Exporting Labeled Text Not Working

Hello everyone,

We are facing a problem when trying to export our labelled text data.

In the following screenshot you can see the Labeling Interface settings:


So our goal was to label text data with these labels. We labelled all text files that we needed to but we faced the following problems when trying to export the data with the labels:

  1. Text data were not exported with the labels. When exporting the tasks (.json or .csv, all formats gives the same results), the annotation results are described through indices that tag the start and end indices of sentences that are labelled and not the sentences themselves. We need the labels with the sentences to be able to use the labels for our model.
    So was the overview of the tasks in the LS interface:

  1. We tried to overcome this problem through exporting the annotations as they are with the indices so that we postprocess them through a python code that matches each text with the labels through the result indices. This did not work and the resulted matched sentences were cut off before the intended end or cut off way ahead of the beginning of the sentence. In the following there are some screenshots of a labelled text and the resulting matching attempt.
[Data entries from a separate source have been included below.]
-- pv_equiv track=rewrite | github.com/Amsan5941/Smart-Incident-Root-Cause-Analyzer | train/eval.py | extract_root_cause
-- ===== SOURCE A (Python) =====
-- def extract_root_cause(output: str) -> str:
--     """Extract the ROOT CAUSE line from model output."""
--     lines = output.split("\n")
--     for line in lines:
--         if line.strip().startswith("ROOT CAUSE:"):
--             return line.replace("ROOT CAUSE:", "").strip()
--     # Fallback: return first non-empty line
--     for line in lines:
--         if line.strip():
--             return line.strip()
--     return output.strip()
-- ===== SOURCE B (Python) =====
-- def extract_root_cause(output: str) -> str:
--     """One pass over the lines: return on a ROOT CAUSE match, remember the
--     first non-empty stripped line for the fallback."""
--     first_nonempty = None
--     for line in output.split("\n"):
--         stripped = line.strip()
--         if stripped.startswith("ROOT CAUSE:"):
--             return line.replace("ROOT CAUSE:", "").strip()
--         if stripped and first_nonempty is None:
--             first_nonempty = stripped
--     return first_nonempty if first_nonempty is not None else output.strip()
-- ===== Notes on version B (the rewrite author's own statement) =====
-- stated objective: simpler
-- what changed: Replaces A's two separate scans of the line list (ROOT CAUSE scan, then first-non-empty scan) by a single pass that remembers the first non-empty stripped line while scanning for ROOT CAUSE.
import Mathlib
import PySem

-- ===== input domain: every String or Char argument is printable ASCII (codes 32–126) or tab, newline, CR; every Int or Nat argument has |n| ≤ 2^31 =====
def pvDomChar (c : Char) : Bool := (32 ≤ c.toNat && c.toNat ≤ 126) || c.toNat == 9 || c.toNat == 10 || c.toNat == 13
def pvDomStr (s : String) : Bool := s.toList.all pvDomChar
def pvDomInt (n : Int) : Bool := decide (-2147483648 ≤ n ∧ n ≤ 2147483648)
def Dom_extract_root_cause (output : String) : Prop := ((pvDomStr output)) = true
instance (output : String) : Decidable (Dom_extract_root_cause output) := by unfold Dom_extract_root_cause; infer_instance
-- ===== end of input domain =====

-- B merges A's two scans of the line list into one pass (simpler decomposition, same cost).

-- ===== PORT A =====
-- first loop: return the ROOT CAUSE line, stripped of the marker
def ercLoop1 : List String → Option String
  | [] => none
  | l :: ls =>
    if PySem.Str.startswith (PySem.Str.strip l) "ROOT CAUSE:" then
      some (PySem.Str.strip (PySem.Str.replace l "ROOT CAUSE:" ""))
    else ercLoop1 ls

-- second loop: first non-empty stripped line
def ercLoop2 : List String → Option String
  | [] => none
  | l :: ls =>
    if PySem.Str.strip l ≠ "" then some (PySem.Str.strip l) else ercLoop2 ls

def extract_root_cause (output : String) : String :=
  let lines := (PySem.Str.split? output "\n").getD []
  match ercLoop1 lines with
  | some r => r
  | none =>
    match ercLoop2 lines with
    | some r => r
    | none => PySem.Str.strip output

-- ===== PORT B =====
-- single pass carrying first_nonempty (B's accumulator)
def ercGo (output : String) : List String → Option String → String
  | [], acc =>
    match acc with
    | some f => f
    | none => PySem.Str.strip output
  | l :: ls, acc =>
    let stripped := PySem.Str.strip l
    if PySem.Str.startswith stripped "ROOT CAUSE:" then
      PySem.Str.strip (PySem.Str.replace l "ROOT CAUSE:" "")
    else
      ercGo output ls (if stripped ≠ "" ∧ acc = none then some stripped else acc)

def extract_root_cause_alt (output : String) : String :=
  ercGo output ((PySem.Str.split? output "\n").getD []) none

-- ===== PRECONDITION & SPEC =====
def Spec_extract_root_cause (output : String) (out : String) : Prop := out = extract_root_cause_alt output
instance (output : String) (out : String) : Decidable (Spec_extract_root_cause output out) := by unfold Spec_extract_root_cause; infer_instance

-- ===== CLAIM (what is proved, stated in full; the proofs are below) =====
def Claim_equal_extract_root_cause : Prop := ∀ (output : String), Dom_extract_root_cause output → Spec_extract_root_cause output (extract_root_cause output)

-- ===== LEMMAS AND PROOFS =====
-- invariant of B's single pass: it computes A's two-scan result, the pending
-- accumulator taking precedence over A's second scan
lemma ercGo_eq (output : String) (ls : List String) (acc : Option String) :
    ercGo output ls acc =
      match ercLoop1 ls with
      | some r => r
      | none =>
        match acc with
        | some f => f
        | none =>
          match ercLoop2 ls with
          | some r => r
          | none => PySem.Str.strip output := by
  induction ls generalizing acc with
  | nil => cases acc <;> simp [ercGo, ercLoop1, ercLoop2]
  | cons l ls ih =>
    simp only [ercGo, ercLoop1, ercLoop2]
    by_cases hrc : PySem.Str.startswith (PySem.Str.strip l) "ROOT CAUSE:" = true
    · rw [if_pos hrc, if_pos hrc]
    · rw [if_neg hrc, if_neg hrc, ih]
      cases acc with
      | some f => simp
      | none =>
        by_cases hne : PySem.Str.strip l ≠ ""
        · rw [if_pos ⟨hne, rfl⟩, if_pos hne]
        · rw [if_neg (by simp [hne]), if_neg hne]

-- ===== VERDICT (by name: the statement is the Claim_ definition above) =====
theorem extract_root_cause_spec : Claim_equal_extract_root_cause := by
  intro output _
  unfold Spec_extract_root_cause extract_root_cause extract_root_cause_alt
  rw [ercGo_eq]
And here the resulted matching for the sentences in the previous screenshot:

“raglich ist, ob A einen Anspruch auf Herausgabe des Buchs gegen B aus § 861 I BGB hat.”: “Obersatz”,

“ies setzt voraus, dass A frühere Besitzerin des Buches war, B den Besitz am Buch durch verbotene Eigenmacht erlangt hat und der A gegenüber somit fehlerhaft besitzt (§ 858 II 1 BGB).”: “Definition”,

“udem sollte der Anspruch nicht nach § 861 II BGB ausgeschlossen bzw. nach § 864 BGB erloschen sein.”: “Definition”

As you can see, the sentences are cut off at the beginning. We thought that the problem lies at the empty lines and newline characters. We removed those from the text and matched it again but it did not work too.

We tried comparing the original text with the text processed in the LS interface and here a screenshot:

As you can see, there is a difference between both texts. It seems that LS added empty lines more than the original text contained at first. If we consider the indices tuple for the first sentence (Fraglich …) as (55, 141), it should start at 53 for the original text but LS computed it as 55.
The same counts for the other data files. The problem is, we cannot determine where exactly LS new lines added or removed. Despite downloading the text data from the upload section of LS, the matching attempts did not success.

Our questions:

  1. Is it possible at all, exporting the labels with the sentences directly?
  2. Is there a modification to the Labeling Interface that would allow this export?
  3. Are these problems with adding new lines to texts already known in LS?
  4. Is there a possibility to download these specific versions of the text data that were modified through the labeling to be downloaded? Maybe the matching processing would work then

We are out of options and stuck at this point so we are for every hint or help very thankful :slight_smile:

Let us know if you need further input about the problem.